### [TASK]
From the opening line of the records through the line bearing "for idx, elem", set down every line exactly.

*** Opening of INPUT DATA ***

-- pv_equiv track=rewrite | github.com/minsminsKR/LOL_Chat_report | report_app.py | is_valid_format
-- ===== SOURCE A (Python) =====
-- def is_valid_format(lst): # 형식 안맞을시 False 반환
--                           # Returns False if malformed
--     if not lst or len(lst) % 3 != 0: # 인풋이 없거나 ["챔피언이름", ":", "점수"] 이 형식처럼 리스트 길이가 3배수인지 체크
--                                      # Check if there is no input or if the length is 3 times as list above
--         return False
--
--     valid = True
--     for idx, elem in enumerate(lst):
--         if idx % 3 == 0: # 0부터 시작. idx 0,3,6... 챔피언 이름 위치에 문자열이 있는가?
--                          # Start from zero. Idx 0,3,6... Is there a string in the champion name position?
--             if not isinstance(elem, str):
--                 valid = False
--                 break
--         elif idx % 3 == 1: # 챔피언 이름 다음 위치에 ":"이 있는가?
--                            # Is there a ":" next to the champion name?
--             if elem != ':':
--                 valid = False
--                 break
--         else: # 점수 자리에 정수가 있는가? Istrip('-')은 -를 빼고 숫자 맞는지 체크
--               # Is there an integer in the place of the score?
--             if not (isinstance(elem, str) and elem.lstrip('-').isdigit()):
--                 valid = False
--                 break
--
--     return valid
-- ===== SOURCE B (Python) =====
-- def is_valid_format(lst):
--     if not lst or len(lst) % 3 != 0:
--         return False
--     return all(
--         isinstance(lst[i], str) and lst[i + 1] == ':'
--         and isinstance(lst[i + 2], str) and lst[i + 2].lstrip('-').isdigit()
--         for i in range(0, len(lst), 3)
--     )
-- ===== Notes on version B (the rewrite author's own statement) =====
-- stated objective: alternative
-- what changed: Replaced the enumerate loop with an idx%3 three-way branch and early break by a single all() over triple start indices range(0, len(lst), 3), checking each (name, ':', score) triple as a unit; the guard is unchanged.
import Mathlib
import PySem

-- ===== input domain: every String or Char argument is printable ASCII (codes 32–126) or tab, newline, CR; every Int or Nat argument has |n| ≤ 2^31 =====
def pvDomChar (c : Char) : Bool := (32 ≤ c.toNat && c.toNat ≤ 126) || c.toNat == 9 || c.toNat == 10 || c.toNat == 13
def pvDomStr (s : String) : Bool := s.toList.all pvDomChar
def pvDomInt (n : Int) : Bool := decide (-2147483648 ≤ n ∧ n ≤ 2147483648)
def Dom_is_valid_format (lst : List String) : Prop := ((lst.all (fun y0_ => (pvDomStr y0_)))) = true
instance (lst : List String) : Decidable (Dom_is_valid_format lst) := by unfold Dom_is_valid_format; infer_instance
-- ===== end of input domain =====

-- B replaces A's enumerate/idx%3 dispatch with a single all() over triple start
-- indices; alternative decomposition, same cost.

-- shared helper: Python's  elem.lstrip('-').isdigit()  (both sources use this exact
-- expression).  lstrip('-') with the single strip char '-' is exactly dropWhile (== '-');
-- isdigit is PySem.Chars.strIsdigit.  Exact on all inputs.
def scoreOk (s : String) : Bool :=
  PySem.Chars.strIsdigit (s.toList.dropWhile (fun c => c == '-'))

-- ===== PORT A =====
-- the for/enumerate loop with break: recursion over the list carrying idx.
-- isinstance(elem, str) is identically true under the type convention (lst : List String).
def aLoop : List String → Nat → Bool
  | [], _ => true
  | e :: rest, idx =>
    if idx % 3 == 0 then
      aLoop rest (idx + 1)            -- isinstance check: always passes
    else if idx % 3 == 1 then
      if e ≠ ":" then false else aLoop rest (idx + 1)
    else
      if ¬ (scoreOk e) then false else aLoop rest (idx + 1)

def is_valid_format (lst : List String) : Bool :=
  if lst.isEmpty || decide (lst.length % 3 ≠ 0) then false
  else aLoop lst 0

-- ===== PORT B =====
-- one triple check, lst[i+1] == ':' and lst[i+2].lstrip('-').isdigit()
-- (the two isinstance(..., str) conjuncts are identically true under the type convention;
-- the indices are always in range under the guard, so pyGetD is exact here)
def tripleOk (lst : List String) (i : Int) : Bool :=
  PySem.List.pyGetD lst (i + 1) "" == ":" && scoreOk (PySem.List.pyGetD lst (i + 2) "")

def is_valid_format_alt (lst : List String) : Bool :=
  if lst.isEmpty || decide (lst.length % 3 ≠ 0) then false
  else (PySem.List.pyRange 0 (lst.length : Int) 3).all (fun i => tripleOk lst i)

-- ===== PRECONDITION & SPEC =====
def Spec_is_valid_format (lst : List String) (out : Bool) : Prop := out = is_valid_format_alt lst
instance (lst : List String) (out : Bool) : Decidable (Spec_is_valid_format lst out) := by unfold Spec_is_valid_format; infer_instance

-- ===== CLAIM (what is proved, stated in full; the proofs are below) =====
def Claim_equal_is_valid_format : Prop := ∀ (lst : List String), Dom_is_valid_format lst → Spec_is_valid_format lst (is_valid_format lst)

-- ===== LEMMAS AND PROOFS =====

-- common characterisation: the list read as triples
def triples : List String → Bool
  | _ :: c :: s :: rest => (c == ":") && scoreOk s && triples rest
  | _ => true

theorem aLoop_eq_triples : ∀ (m : Nat) (lst : List String), lst.length = 3 * m →
    ∀ (k : Nat), aLoop lst (3 * k) = triples lst := by
  intro m
  induction m with
  | zero =>
    intro lst h k
    match lst, h with
    | [], _ => rfl
  | succ m ih =>
    intro lst h k
    match lst with
    | n :: c :: s :: rest =>
      simp only [List.length_cons] at h
      have hrest : rest.length = 3 * m := by omega
      have h1 : (3 * k) % 3 = 0 := by omega
      have h2 : (3 * k + 1) % 3 = 1 := by omega
      have h3 : (3 * k + 1 + 1) % 3 = 2 := by omega
      simp only [aLoop]
      simp [h1, h2, h3]
      rw [show 3 * k + 1 + 1 + 1 = 3 * (k + 1) by omega, ih rest hrest (k + 1)]
      by_cases hc : c = ":" <;> by_cases hs : scoreOk s = true <;> simp [triples, hc, hs]

theorem tripleOk_cons3 (n c s : String) (rest : List String) (j : Nat) :
    tripleOk (n :: c :: s :: rest) ((j : Int) + 3) = tripleOk rest (j : Int) := by
  unfold tripleOk
  rw [show ((j : Int) + 3 + 1) = ((j + 4 : Nat) : Int) by push_cast; ring,
      show ((j : Int) + 3 + 2) = ((j + 5 : Nat) : Int) by push_cast; ring,
      show ((j : Int) + 1) = ((j + 1 : Nat) : Int) by push_cast; ring,
      show ((j : Int) + 2) = ((j + 2 : Nat) : Int) by push_cast; ring,
      PySem.List.pyGetD_natCast, PySem.List.pyGetD_natCast,
      PySem.List.pyGetD_natCast, PySem.List.pyGetD_natCast]
  simp only [show j + 4 = (j + 3) + 1 from by omega, show j + 3 = (j + 2) + 1 from by omega,
             show j + 5 = (((j + 2) + 1) + 1) + 1 from by omega,
             show j + 2 = (j + 1) + 1 from by omega, List.getD_cons_succ]

theorem range_all_eq_triples : ∀ (m : Nat) (lst : List String), lst.length = 3 * m →
    (List.range m).all (fun k => tripleOk lst (3 * (k : Int))) = triples lst := by
  intro m
  induction m with
  | zero =>
    intro lst h
    match lst, h with
    | [], _ => rfl
  | succ m ih =>
    intro lst h
    match lst with
    | n :: c :: s :: rest =>
      simp only [List.length_cons] at h
      have hrest : rest.length = 3 * m := by omega
      rw [List.range_succ_eq_map, List.all_cons, List.all_map]
      have h0 : tripleOk (n :: c :: s :: rest) (3 * ((0 : Nat) : Int))
          = ((c == ":") && scoreOk s) := by
        unfold tripleOk
        norm_num
        rw [PySem.List.pyGetD_ofNat' _ 1, PySem.List.pyGetD_ofNat' _ 2]
        rfl
      have hstep : ∀ (k : Nat),
          ((fun (k : Nat) => tripleOk (n :: c :: s :: rest) (3 * (k : Int))) ∘ Nat.succ) k
            = (fun (k : Nat) => tripleOk rest (3 * (k : Int))) k := by
        intro k
        simp only [Function.comp_apply]
        rw [show (3 : Int) * ((Nat.succ k : Nat) : Int) = ((3 * k : Nat) : Int) + 3 by
              push_cast; ring,
            tripleOk_cons3]
        congr 1
      rw [h0, List.all_congr rfl hstep, ih rest hrest]
      by_cases hc : c = ":" <;> by_cases hs : scoreOk s = true <;>
        simp [triples, hc, hs]

theorem alt_eq_triples (m : Nat) (lst : List String) (h : lst.length = 3 * m) (hm : 0 < m) :
    (PySem.List.pyRange 0 (lst.length : Int) 3).all (fun i => tripleOk lst i) = triples lst := by
  rw [PySem.List.pyRange_of_pos 0 (lst.length : Int) (by norm_num)]
  have hlen : ((lst.length : Int) - 0 + 3 - 1) / 3 = (m : Int) := by
    rw [h]
    push_cast
    omega
  rw [if_pos (by rw [h]; push_cast; omega), hlen]
  simp only [Int.toNat_natCast, List.all_map]
  rw [← range_all_eq_triples m lst h]
  exact List.all_congr rfl (fun k => by simp)

-- ===== VERDICT (by name: the statement is the Claim_ definition above) =====
theorem is_valid_format_spec : Claim_equal_is_valid_format := by
  intro lst _
  unfold Spec_is_valid_format is_valid_format is_valid_format_alt
  by_cases hg : (lst.isEmpty || decide (lst.length % 3 ≠ 0)) = true
  · rw [if_pos hg, if_pos hg]
  · rw [if_neg hg, if_neg hg]
    simp only [Bool.or_eq_true, decide_eq_true_eq, not_or] at hg
    have hne : lst ≠ [] := by
      intro he; exact absurd (by simp [he]) hg.1
    have hmod : lst.length % 3 = 0 := by
      by_contra hc; exact hg.2 hc
    obtain ⟨m, hm⟩ : ∃ m, lst.length = 3 * m := ⟨lst.length / 3, by omega⟩
    have hmpos : 0 < m := by
      have : lst.length ≠ 0 := by simpa using hne
      omega
    rw [alt_eq_triples m lst hm hmpos]
    have : aLoop lst 0 = aLoop lst (3 * 0) := by norm_num
    rw [this, aLoop_eq_triples m lst hm 0]
-- pv_equiv track=rewrite | github.com/LanTy7/model_c | scripts/download_negative_samples.py | extract_organism
-- ===== SOURCE A (Python) =====
-- def extract_organism(header: str) -> str:
--     """
--     Extract organism name from UniProt FASTA header.
--     UniProt format: >sp|accession|protein_name OS=Organism_name OX=...
--     """
--     # Look for OS= field (Organism Scientific name)
--     if 'OS=' in header:
--         # Extract text between OS= and the next OX= or GN= or PE= or SV=
--         start = header.find('OS=') + 3
--         end = len(header)
--         for marker in [' OX=', ' GN=', ' PE=', ' SV=']:
--             pos = header.find(marker, start)
--             if pos != -1 and pos < end:
--                 end = pos
--         return header[start:end].strip()
--     return 'unknown'
-- ===== SOURCE B (Python) =====
-- def extract_organism(header: str) -> str:
--     i = header.find('OS=')
--     if i == -1:
--         return 'unknown'
--     rest = header[i + 3:]
--     name = []
--     for j, c in enumerate(rest):
--         if c == ' ' and rest[j + 1:j + 4] in ('OX=', 'GN=', 'PE=', 'SV='):
--             break
--         name.append(c)
--     return ''.join(name).strip()
-- ===== Notes on version B (the rewrite author's own statement) =====
-- stated objective: alternative
-- what changed: Replaces the four full-string find() passes plus running-minimum end index with a single left-to-right character scan over the text after OS= that stops at the first space-prefixed OX=/GN=/PE=/SV= marker.
import Mathlib
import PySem
theorem dfsB_spec (w : Bool) (t : List Int) (m : Int) (ht : t ≠ []) :
    ∀ (k : Nat) (prev q : Int) (rev : List Int) (res : List (List Int)),
    rev.length + k = t.length → (∀ x ∈ rev, x ≤ prev) → q = rev.sum →
    dfsB w (preSums 0 t) t.sum m k prev q rev res =
      res ++ ((genSeq m k prev).filter
          (fun e => okLoop w t.sum ((e.reverse ++ rev).zip (preSums 0 t)) 0)).map
        (fun e => e.reverse ++ rev) := by
  intro k
  induction k with
  | zero =>
    intro prev q rev res hlen hle hq
    simp only [dfsB, genSeq, List.filter, List.reverse_nil, List.nil_append]
    split_ifs with hok
    · simp [hok]
    · simp [hok]
  | succ k ih =>
    intro prev q rev res hlen hle hq
    rw [dfsB]
    have main : ∀ (d : Nat) (v : Int) (res : List (List Int)), (m + 1 - v).toNat = d →
        (∀ x ∈ rev, x ≤ v) →
        dfsLoop w (preSums 0 t) t.sum m k (PySem.List.pyRange v (m + 1) 1) q rev res =
          res ++ ((genSeq m (k+1) v).filter
              (fun e => okLoop w t.sum ((e.reverse ++ rev).zip (preSums 0 t)) 0)).map
            (fun e => e.reverse ++ rev) := by
      intro d
      induction d with
      | zero =>
        intro v res hd _
        have hle' : m + 1 ≤ v := by omega
        rw [PySem.List.pyRange_one_eq_nil hle']
        simp [dfsLoop, genSeq, PySem.List.pyRange_one_eq_nil hle']
      | succ d ihd =>
        intro v res hd hlev
        have hlt : v < m + 1 := by omega
        rw [PySem.List.pyRange_one_cons hlt, dfsLoop]
        have hgen : genSeq m (k+1) v =
            (genSeq m k v).map (v :: ·) ++ genSeq m (k+1) (v+1) := by
          conv_lhs => rw [genSeq, PySem.List.pyRange_one_cons hlt]
          rw [List.flatMap_cons]
          congr 1
        split_ifs with hprune
        · -- break: every remaining candidate exceeds the total prefix-sum bound
          have hall : ∀ e ∈ genSeq m (k+1) v,
              okLoop w t.sum ((e.reverse ++ rev).zip (preSums 0 t)) 0 = false := by
            intro e he
            obtain ⟨helen, hege, _⟩ := mem_genSeq he
            refine okB_false_of_sum_gt ht (by simp [helen]; omega) ?_
            have h1 : ((k : Int) + 1) * v ≤ e.sum := by
              have := sum_ge_length_mul hege
              rw [helen] at this
              push_cast at this ⊢
              linarith
            simp only [List.sum_append, List.sum_reverse]
            have h2 : v * ((k : Int) + 1) = ((k : Int) + 1) * v := mul_comm _ _
            linarith
          have : (genSeq m (k+1) v).filter
              (fun e => okLoop w t.sum ((e.reverse ++ rev).zip (preSums 0 t)) 0) = [] := by
            rw [List.filter_eq_nil_iff]
            intro e he
            simp [hall e he]
          simp [this]
        · rw [ih v (q + v) (v :: rev) res (by simp; omega)
            (by intro x hx
                rcases List.mem_cons.mp hx with rfl | hx
                · exact le_refl x
                · exact hlev x hx)
            (by simp [hq]; omega)]
          rw [ihd (v+1) _ (by omega) (fun x hx => le_trans (hlev x hx) (by omega))]
          rw [hgen, List.filter_append, List.map_append, List.append_assoc]
          congr 1
          rw [List.filter_map, List.map_map]
          have hcomp : ∀ (l : List (List Int)),
              (l.filter ((fun e => okLoop w t.sum ((e.reverse ++ rev).zip (preSums 0 t)) 0) ∘ (v :: ·))).map
                ((fun e => e.reverse ++ rev) ∘ (v :: ·)) =
              (l.filter (fun e => okLoop w t.sum ((e.reverse ++ (v :: rev)).zip (preSums 0 t)) 0)).map
                (fun e => e.reverse ++ (v :: rev)) := by
            intro l
            congr 1
            · funext e
              simp [Function.comp, List.reverse_cons, List.append_assoc]
            · apply List.filter_congr
              intro e _
              simp [Function.comp, List.reverse_cons, List.append_assoc]
          rw [hcomp]
    exact main (m + 1 - prev).toNat prev res rfl hle

theorem final_eq (s : List Int) (w : Bool) (hpre : s ≠ []) :
    majorized_sequences s w = majorized_sequences_alt s w := by
  obtain ⟨mv, hmv⟩ : ∃ mv, PySem.List.max? s (fun v => v) = some mv := by
    cases h : PySem.List.max? s (fun v => v) with
    | none => exact absurd ((PySem.List.max?_eq_none_iff s _).mp h) hpre
    | some mv => exact ⟨mv, rfl⟩
  have hget := head_sorted_eq_max hmv
  have ht : PySem.List.sorted s (fun v => v) true ≠ [] := by
    intro h0; exact hpre ((PySem.List.sorted_eq_nil_iff _ _ _).mp h0)
  set t := PySem.List.sorted s (fun v => v) true with hT
  have htlen : t.length = s.length := PySem.List.length_sorted s _ true
  unfold majorized_sequences majorized_sequences_alt
  rw [hmv]
  simp only [preAcc_eq, List.nil_append, ← hT, hget, zero_add]
  -- B side: the DFS enumerates the filtered reversals
  rw [dfsB_spec w t mv ht s.length 0 0 [] [] (by simpa using htlen.symm)
      (by intro x hx; simp at hx) (by simp)]
  simp only [List.append_nil, List.nil_append]
  -- A side: the exhaustive loop is the same filtered list
  rw [cwr_pyRange mv s.length 0]
  rw [PySem.List.foldl_congr_mem (genSeq mv s.length 0) _
      (fun res c => if okLoop w t.sum (c.reverse.zip (preSums 0 t)) 0
        then res ++ [c.reverse] else res) []
      (by
        intro res c hc
        obtain ⟨hclen, hcge, hcpw⟩ := mem_genSeq hc
        have hrev : PySem.List.sorted c (fun v => v) true = c.reverse :=
          sortedRev_eq_reverse hcpw
        rw [hrev]
        have hcrlen : c.reverse.length = t.length := by simp [hclen, htlen]
        have hmaj : is_majorized c.reverse s w =
            some (okLoop w t.sum (c.reverse.zip (preSums 0 t)) 0) := by
          unfold is_majorized
          rw [if_neg (by simp [PySem.List.len_eq, hclen])]
          congr 1
          have hss : PySem.List.sorted c.reverse (fun v => v) true = c.reverse :=
            PySem.List.sorted_rev_eq_self_of_pairwise c.reverse (fun v => v)
              (by simpa [List.pairwise_reverse] using hcpw)
          rw [hss, ← hT]
          have h1 := majPrefixLoop_eq_ref c.reverse t w hcrlen c.reverse.length 0 0 0
            (by omega) (by omega)
          simp only [List.drop_zero, Nat.cast_zero] at h1
          simp only [PySem.List.len_eq, List.length_reverse] at *
          rw [h1]
          rw [okLoop_eq_ref w t.sum c.reverse t 0 0 (by simp [hclen, htlen]) (by simp)]
        rw [hmaj])]
  rw [PySem.List.foldl_append_if (fun c => okLoop w t.sum (c.reverse.zip (preSums 0 t)) 0)
      (fun c => c.reverse) (genSeq mv s.length 0) []]
  simp

-- ===== VERDICT (by name: the statement is the Claim_ definition above) =====
theorem majorized_sequences_spec : Claim_equal_majorized_sequences := by
  intro s weakly _dom hpre
  unfold Spec_majorized_sequences
  exact final_eq s weakly hpre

*** Close of INPUT DATA ***

### [ANSWER BOX]
-- pv_equiv track=rewrite | github.com/minsminsKR/LOL_Chat_report | report_app.py | is_valid_format
-- ===== SOURCE A (Python) =====
-- def is_valid_format(lst): # 형식 안맞을시 False 반환
--                           # Returns False if malformed
--     if not lst or len(lst) % 3 != 0: # 인풋이 없거나 ["챔피언이름", ":", "점수"] 이 형식처럼 리스트 길이가 3배수인지 체크
--                                      # Check if there is no input or if the length is 3 times as list above
--         return False
--
--     valid = True
--     for idx, elem in enumerate(lst):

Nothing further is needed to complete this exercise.